Si le ballon vient de moins en moins en sa direction, Dequoy doit tout de même continuer à travailler de la même manière. Il doit faire son « 1/12», nouveau concept employé par les joueurs des Alouettes pour signifier que chacun des 12 joueurs sur le terrain doit bien effectuer la tâche qui lui est demandée pour aider le collectif.

Dans le cas de Dequoy, ça se traduit en demeurant dans sa zone de couverture, en restant aux aguets, mais sans trop en faire, pour éviter de se faire prendre en décalage.

« Si tu commences à te dire qu’ils ne lancent pas de ton bord et que je sors de ma game en me dirigeant vers des endroits où je ne vais pas normalement, je vais faire une erreur et laisser le centre et les zones profondes ouverts. Il faut se contrôler et jouer en équipe. »

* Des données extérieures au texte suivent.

-- pv_equiv track=rewrite | github.com/techjoec/DriftBuster | src/driftbuster/formats/json/plugin.py | _contains_comments
-- ===== SOURCE A (Python) =====
-- def _contains_comments(text: str) -> bool:
--     in_string = False
--     escape = False
--     i = 0
--     length = len(text)
--     while i < length:
--         char = text[i]
--         if in_string:
--             if escape:
--                 escape = False
--             elif char == "\\":
--                 escape = True
--             elif char == '"':
--                 in_string = False
--             i += 1
--             continue
--         if char == '"':
--             in_string = True
--             i += 1
--             continue
--         if char == "/" and i + 1 < length:
--             nxt = text[i + 1]
--             if nxt in {"/", "*"}:
--                 return True
--         i += 1
--     return False
-- ===== SOURCE B (Python) =====
-- def _contains_comments(text: str) -> bool:
--     # Pass 1: blank out JSON string literals (each becomes a single space),
--     # honouring backslash escapes; an unterminated string runs to end-of-text.
--     out = []
--     it = iter(text)
--     for ch in it:
--         if ch == '"':
--             out.append(' ')
--             for c in it:
--                 if c == '\\':
--                     next(it, None)
--                 elif c == '"':
--                     break
--         else:
--             out.append(ch)
--     stripped = ''.join(out)
--     # Pass 2: plain substring searches on the comment-marker candidates.
--     return '//' in stripped or '/*' in stripped
-- ===== Notes on version B (the rewrite author's own statement) =====
-- stated objective: simpler
-- what changed: Replaced the single-pass in_string/escape index state machine by two passes: first blank out every JSON string literal (each becomes one space, escapes honoured, unterminated strings run to end-of-text), then plain substring searches for the line-comment and block-comment openers.
import Mathlib
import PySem

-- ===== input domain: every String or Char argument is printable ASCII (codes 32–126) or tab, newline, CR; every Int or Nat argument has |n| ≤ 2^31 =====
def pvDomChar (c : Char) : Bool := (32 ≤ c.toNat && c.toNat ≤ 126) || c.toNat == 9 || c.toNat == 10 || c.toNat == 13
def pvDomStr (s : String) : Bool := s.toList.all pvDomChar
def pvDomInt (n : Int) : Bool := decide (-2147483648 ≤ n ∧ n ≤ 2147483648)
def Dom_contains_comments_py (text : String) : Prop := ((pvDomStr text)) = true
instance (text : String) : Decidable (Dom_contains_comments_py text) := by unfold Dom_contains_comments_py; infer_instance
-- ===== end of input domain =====

-- B replaces A's single-pass in_string/escape state machine by two passes: blank out the
-- string literals, then plain substring searches for the two comment openers (objective: simpler).

-- ===== PORT A =====
-- A's while loop over the index, as structural recursion over the character list
-- carrying the same (in_string, escape) state; text[i+1] lookahead = pattern on the tail.
def pvLoopA (l : List Char) (inStr esc : Bool) : Bool :=
  match l with
  | [] => false
  | c :: rest =>
    if inStr then
      if esc then pvLoopA rest inStr false
      else if c = '\\' then pvLoopA rest inStr true
      else if c = '"' then pvLoopA rest false esc
      else pvLoopA rest inStr esc
    else if c = '"' then pvLoopA rest true esc
    else if c = '/' then
      match rest with
      | nxt :: _ => if nxt = '/' ∨ nxt = '*' then true else pvLoopA rest inStr esc
      | [] => pvLoopA rest inStr esc
    else pvLoopA rest inStr esc

def contains_comments_py (text : String) : Bool := pvLoopA text.toList false false

-- ===== PORT B =====
-- Pass 1 of Source B: copy chars, but replace each string literal ('"' … escape pairs … '"',
-- or running to end-of-text) by a single space.
mutual
def pvStrip : List Char → List Char
  | [] => []
  | c :: r => if c = '"' then ' ' :: pvSkipStr r else c :: pvStrip r
def pvSkipStr : List Char → List Char
  | [] => []
  | c :: r => if c = '\\' then pvSkipEsc r else if c = '"' then pvStrip r else pvSkipStr r
def pvSkipEsc : List Char → List Char
  | [] => []
  | _ :: r => pvSkipStr r
end

-- Pass 2 of Source B: Python's `sub in s` substring test for a two-character pattern.
def pvHasSub (a b : Char) : List Char → Bool
  | x :: y :: r => if x = a ∧ y = b then true else pvHasSub a b (y :: r)
  | _ => false

def contains_comments_py_alt (text : String) : Bool :=
  let stripped := pvStrip text.toList
  pvHasSub '/' '/' stripped || pvHasSub '/' '*' stripped

-- ===== PRECONDITION & SPEC =====
def Spec_contains_comments_py (text : String) (out : Bool) : Prop := out = contains_comments_py_alt text
instance (text : String) (out : Bool) : Decidable (Spec_contains_comments_py text out) := by unfold Spec_contains_comments_py; infer_instance

-- ===== CLAIM (what is proved, stated in full; the proofs are below) =====
def Claim_equal_contains_comments_py : Prop := ∀ (text : String), Dom_contains_comments_py text → Spec_contains_comments_py text (contains_comments_py text)

-- ===== LEMMAS AND PROOFS =====

-- "stripped contains // or /*" as one scan, to mediate between the two ports.
def pvHasMarker : List Char → Bool
  | c :: d :: r => if c = '/' ∧ (d = '/' ∨ d = '*') then true else pvHasMarker (d :: r)
  | _ => false

lemma pvHasSub_eq_marker : ∀ l : List Char,
    (pvHasSub '/' '/' l || pvHasSub '/' '*' l) = pvHasMarker l := by
  intro l
  induction l with
  | nil => simp [pvHasSub, pvHasMarker]
  | cons x t ih =>
    cases t with
    | nil => simp [pvHasSub, pvHasMarker]
    | cons y r =>
      simp only [pvHasSub, pvHasMarker] at *
      split_ifs <;> simp_all

lemma pvMarker_cons_ne {c : Char} (h : c ≠ '/') (x : List Char) :
    pvHasMarker (c :: x) = pvHasMarker x := by
  cases x <;> simp [pvHasMarker, h]

lemma pvMarker_slash {d : Char} (h1 : d ≠ '/') (h2 : d ≠ '*') (t : List Char) :
    pvHasMarker ('/' :: d :: t) = pvHasMarker (d :: t) := by
  simp [pvHasMarker, h1, h2]

lemma pvMain : ∀ (n : Nat) (l : List Char), l.length ≤ n →
    (pvLoopA l false false = pvHasMarker (pvStrip l)) ∧
    (pvLoopA l true false = pvHasMarker (pvSkipStr l)) ∧
    (pvLoopA l true true = pvHasMarker (pvSkipEsc l)) := by
  intro n
  induction n with
  | zero =>
    intro l h
    have : l = [] := List.eq_nil_of_length_eq_zero (Nat.le_zero.mp h)
    subst this
    simp [pvLoopA, pvStrip, pvSkipStr, pvSkipEsc, pvHasMarker]
  | succ n ih =>
    intro l h
    cases l with
    | nil => simp [pvLoopA, pvStrip, pvSkipStr, pvSkipEsc, pvHasMarker]
    | cons c r =>
      have hr : r.length ≤ n := by simpa using Nat.succ_le_succ_iff.mp h
      refine ⟨?_, ?_, ?_⟩
      · -- not in string
        by_cases hq : c = '"'
        · subst hq
          rw [show pvLoopA ('"' :: r) false false = pvLoopA r true false from by
                simp [pvLoopA],
              show pvStrip ('"' :: r) = ' ' :: pvSkipStr r from by simp [pvStrip],
              pvMarker_cons_ne (by decide)]
          exact (ih r hr).2.1
        · by_cases hs : c = '/'
          · subst hs
            cases r with
            | nil => simp [pvLoopA, pvStrip, pvHasMarker]
            | cons d r2 =>
              by_cases hd : d = '/' ∨ d = '*'
              · rw [show pvLoopA ('/' :: d :: r2) false false = true from by
                      simp [pvLoopA, hd]]
                rcases hd with h' | h' <;> subst h' <;>
                  simp [pvStrip, pvHasMarker]
              · rw [not_or] at hd
                rw [show pvLoopA ('/' :: d :: r2) false false =
                      pvLoopA (d :: r2) false false from by
                      simp [pvLoopA, hd.1, hd.2],
                    (ih (d :: r2) hr).1,
                    show pvStrip ('/' :: d :: r2) = '/' :: pvStrip (d :: r2) from by
                      simp [pvStrip]]
                by_cases hq2 : d = '"'
                · subst hq2
                  rw [show pvStrip ('"' :: r2) = ' ' :: pvSkipStr r2 from by
                        simp [pvStrip],
                      pvMarker_slash (by decide) (by decide)]
                · rw [show pvStrip (d :: r2) = d :: pvStrip r2 from by
                        simp [pvStrip, hq2],
                      pvMarker_slash hd.1 hd.2]
          · rw [show pvLoopA (c :: r) false false = pvLoopA r false false from by
                  cases r <;> simp [pvLoopA, hq, hs],
                (ih r hr).1,
                show pvStrip (c :: r) = c :: pvStrip r from by simp [pvStrip, hq],
                pvMarker_cons_ne hs]
      · -- in string, no pending escape
        by_cases hb : c = '\\'
        · subst hb
          rw [show pvLoopA ('\\' :: r) true false = pvLoopA r true true from by
                simp [pvLoopA],
              show pvSkipStr ('\\' :: r) = pvSkipEsc r from by simp [pvSkipStr]]
          exact (ih r hr).2.2
        · by_cases hq : c = '"'
          · subst hq
            rw [show pvLoopA ('"' :: r) true false = pvLoopA r false false from by
                  simp [pvLoopA],
                show pvSkipStr ('"' :: r) = pvStrip r from by simp [pvSkipStr]]
            exact (ih r hr).1
          · rw [show pvLoopA (c :: r) true false = pvLoopA r true false from by
                  simp [pvLoopA, hb, hq],
                show pvSkipStr (c :: r) = pvSkipStr r from by simp [pvSkipStr, hb, hq]]
            exact (ih r hr).2.1
      · -- in string, pending escape: the char is consumed unconditionally
        rw [show pvLoopA (c :: r) true true = pvLoopA r true false from by
              simp [pvLoopA],
            show pvSkipEsc (c :: r) = pvSkipStr r from rfl]
        exact (ih r hr).2.1

-- ===== VERDICT (by name: the statement is the Claim_ definition above) =====
theorem contains_comments_py_spec : Claim_equal_contains_comments_py := by
  intro text _
  unfold Spec_contains_comments_py contains_comments_py contains_comments_py_alt
  rw [pvHasSub_eq_marker]
  exact (pvMain text.toList.length text.toList le_rfl).1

Pour lui, ça signifie également de penser davantage aux chiffres sur le tableau indicateur qu’à ceux de sa colonne de réussites personnelles. « Je n’ai jamais été quelqu’un qui pensait à ses statistiques. Avoir la bague [de champion] était beaucoup plus gratifiant qu’avoir été nommé meilleur maraudeur. »

PHOTO MARTIN TREMBLAY, ARCHIVES LA PRESSE

Marc-Antoine Dequoy

Revenir à la base

Jamais Marc-Antoine Dequoy n’a ressenti la pression de jouer pour défendre un titre chez les professionnels. De formation sous-estimée à équipe championne, les Alouettes devront jouer en se faisant rappeler ce narratif jusqu’à ce qu’ils aient disputé leur dernier match de la saison.

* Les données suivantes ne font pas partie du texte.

-- pv_equiv track=rewrite | github.com/fast-sim/step2point | src/step2point/geometry/dd4hep/bitfield.py | decode_dd4hep_cell_id
-- ===== SOURCE A (Python) =====
-- from dataclasses import dataclass
--
-- @dataclass(frozen=True, slots=True)
-- class CellIDField:
--     name: str
--     offset: int
--     width: int
--     signed: bool
--
-- def parse_dd4hep_id_encoding(id_encoding: str) -> tuple[CellIDField, ...]:
--     fields: list[CellIDField] = []
--     next_offset = 0
--     for raw_field in id_encoding.split(","):
--         token = raw_field.strip()
--         if not token:
--             continue
--         parts = token.split(":")
--         if len(parts) == 2:
--             name, width_spec = parts
--             offset = next_offset
--         elif len(parts) == 3:
--             name, offset_spec, width_spec = parts
--             offset = int(offset_spec)
--         else:
--             raise ValueError(f"Unsupported DD4hep id field specification: {token!r}")
--         signed = int(width_spec) < 0
--         width = abs(int(width_spec))
--         fields.append(CellIDField(name=name, offset=offset, width=width, signed=signed))
--         next_offset = offset + width
--     return tuple(fields)
--
-- def decode_dd4hep_cell_id(cell_id: int, id_encoding: str) -> dict[str, int]:
--     decoded: dict[str, int] = {}
--     for field in parse_dd4hep_id_encoding(id_encoding):
--         raw_value = (int(cell_id) >> field.offset) & ((1 << field.width) - 1)
--         if field.signed and raw_value >= (1 << (field.width - 1)):
--             raw_value -= 1 << field.width
--         decoded[field.name] = int(raw_value)
--     return decoded
-- ===== SOURCE B (Python) =====
-- def decode_dd4hep_cell_id(cell_id: int, id_encoding: str) -> dict[str, int]:
--     # Single fused pass: parse each field token and decode it immediately
--     # (no intermediate field objects); signed fields use a branch-free
--     # centered-modulus formula instead of a two's-complement correction.
--     decoded: dict[str, int] = {}
--     next_offset = 0
--     x = int(cell_id)
--     for raw_field in id_encoding.split(","):
--         token = raw_field.strip()
--         if not token:
--             continue
--         parts = token.split(":")
--         if len(parts) == 2:
--             name, width_spec = parts
--             offset = next_offset
--         elif len(parts) == 3:
--             name, offset_spec, width_spec = parts
--             offset = int(offset_spec)
--         else:
--             raise ValueError(f"Unsupported DD4hep id field specification: {token!r}")
--         w = int(width_spec)
--         if w < 0:
--             w = -w
--             half = 1 << (w - 1)
--             decoded[name] = ((x >> offset) + half) % (1 << w) - half
--         else:
--             decoded[name] = (x >> offset) & ((1 << w) - 1)
--         next_offset = offset + w
--     return decoded
-- ===== Notes on version B (the rewrite author's own statement) =====
-- stated objective: simpler
-- what changed: B fuses A's two-stage pipeline (parse the encoding into a tuple of CellIDField objects, then iterate over them to decode) into a single pass over the comma tokens that parses and decodes each field in place, and replaces the signed two's-complement branch by a branch-free centered-modulus formula.
import Mathlib
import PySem

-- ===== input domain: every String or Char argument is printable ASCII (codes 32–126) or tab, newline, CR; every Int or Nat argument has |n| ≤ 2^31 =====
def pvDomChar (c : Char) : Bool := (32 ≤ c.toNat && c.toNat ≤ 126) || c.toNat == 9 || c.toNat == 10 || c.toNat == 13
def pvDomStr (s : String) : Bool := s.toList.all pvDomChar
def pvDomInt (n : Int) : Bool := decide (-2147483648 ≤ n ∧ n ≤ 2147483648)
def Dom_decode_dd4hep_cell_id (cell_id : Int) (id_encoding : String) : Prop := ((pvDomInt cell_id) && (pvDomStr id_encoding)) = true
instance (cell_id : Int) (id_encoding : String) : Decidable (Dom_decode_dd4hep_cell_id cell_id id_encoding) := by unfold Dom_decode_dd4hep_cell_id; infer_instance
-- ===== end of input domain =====

-- B fuses A's parse-then-decode pipeline into one pass over the tokens (no field objects)
-- and replaces the two's-complement branch by a centered-modulus formula; objective: simpler.

-- ===== PORT A =====
-- A raising ValueError (bad arity / unparsable spec) is modelled by `none`;
-- the outer function returns [] there (outside Pre_, where nothing is claimed).
def pvFieldsLoop (toks : List String) (next_offset : Int)
    (acc : List (String × Int × Int × Bool)) : Option (List (String × Int × Int × Bool)) :=
  match toks with
  | [] => some acc
  | raw :: rest =>
    let token := PySem.Str.strip raw
    if token = "" then pvFieldsLoop rest next_offset acc else
    match (PySem.Str.split? token ":").getD [] with
    | [name, width_spec] =>
      match PySem.Int.ofStr? width_spec with
      | none => none
      | some wv =>
        let signed := decide (wv < 0)
        let width := |wv|
        pvFieldsLoop rest (next_offset + width) (acc ++ [(name, next_offset, width, signed)])
    | [name, offset_spec, width_spec] =>
      match PySem.Int.ofStr? offset_spec with
      | none => none
      | some offset =>
        match PySem.Int.ofStr? width_spec with
        | none => none
        | some wv =>
          let signed := decide (wv < 0)
          let width := |wv|
          pvFieldsLoop rest (offset + width) (acc ++ [(name, offset, width, signed)])
    | _ => none

def pvDecodeField (cell_id : Int) (d : PySem.Dict String Int)
    (f : String × Int × Int × Bool) : PySem.Dict String Int :=
  let raw := PySem.Int.band (cell_id >>> f.2.1.toNat) (((1:Int) <<< f.2.2.1.toNat) - 1)
  let raw' := if f.2.2.2 && decide (((1:Int) <<< (f.2.2.1 - 1).toNat) ≤ raw)
              then raw - ((1:Int) <<< f.2.2.1.toNat) else raw
  d.insert f.1 raw'

def decode_dd4hep_cell_id (cell_id : Int) (id_encoding : String) : List (String × Int) :=
  match pvFieldsLoop ((PySem.Str.split? id_encoding ",").getD []) 0 [] with
  | none => []
  | some fields => (fields.foldl (pvDecodeField cell_id) PySem.Dict.empty).items

-- ===== PORT B =====
def pvDecodeLoop (cell_id : Int) (toks : List String) (next_offset : Int)
    (d : PySem.Dict String Int) : Option (PySem.Dict String Int) :=
  match toks with
  | [] => some d
  | raw :: rest =>
    let token := PySem.Str.strip raw
    if token = "" then pvDecodeLoop cell_id rest next_offset d else
    match (PySem.Str.split? token ":").getD [] with
    | [name, width_spec] =>
      match PySem.Int.ofStr? width_spec with
      | none => none
      | some w0 =>
        if w0 < 0 then
          let w := -w0
          let half := (1:Int) <<< (w - 1).toNat
          pvDecodeLoop cell_id rest (next_offset + w)
            (d.insert name (PySem.Int.mod ((cell_id >>> next_offset.toNat) + half) ((1:Int) <<< w.toNat) - half))
        else
          pvDecodeLoop cell_id rest (next_offset + w0)
            (d.insert name (PySem.Int.band (cell_id >>> next_offset.toNat) (((1:Int) <<< w0.toNat) - 1)))
    | [name, offset_spec, width_spec] =>
      match PySem.Int.ofStr? offset_spec with
      | none => none
      | some offset =>
        match PySem.Int.ofStr? width_spec with
        | none => none
        | some w0 =>
          if w0 < 0 then
            let w := -w0
            let half := (1:Int) <<< (w - 1).toNat
            pvDecodeLoop cell_id rest (offset + w)
              (d.insert name (PySem.Int.mod ((cell_id >>> offset.toNat) + half) ((1:Int) <<< w.toNat) - half))
          else
            pvDecodeLoop cell_id rest (offset + w0)
              (d.insert name (PySem.Int.band (cell_id >>> offset.toNat) (((1:Int) <<< w0.toNat) - 1)))
    | _ => none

Plusieurs évoquent la proverbiale « cible dans le dos ». Pour l’athlète de 6 pi 3 po et 200 lb, cette étiquette vient « surtout des médias montréalais ».

Dans une ligue à neuf équipes, les choses évoluent rapidement. « Si tu regardes le classement, même s’ils nous ont mis premiers, je ne me fie pas tant à ces affaires-là. La réalité, c’est que tu ne sais jamais. J’ai entendu tous les discours. »

Avec leur succès en 2023, les Alouettes partent favoris dans l’Est, « mais être la cible ? », relance le Québécois.

« On n’a même plus la même équipe et ça bouge tellement dans la ligue. L’an passé, quand on a commencé, personne ne nous croyait dans la course et cette année, il y a huit autres équipes qui font des camps d’entraînement et qui veulent aller chercher la coupe elles aussi. »

Une fois l’entretien terminé, Dequoy a retiré chandail et épaulettes avant de rattacher sa longue crinière. Une autre journée venait de se conclure. Autre journée pendant laquelle il a fait ce qu’il sait faire le mieux : jouer au football et représenter son équipe.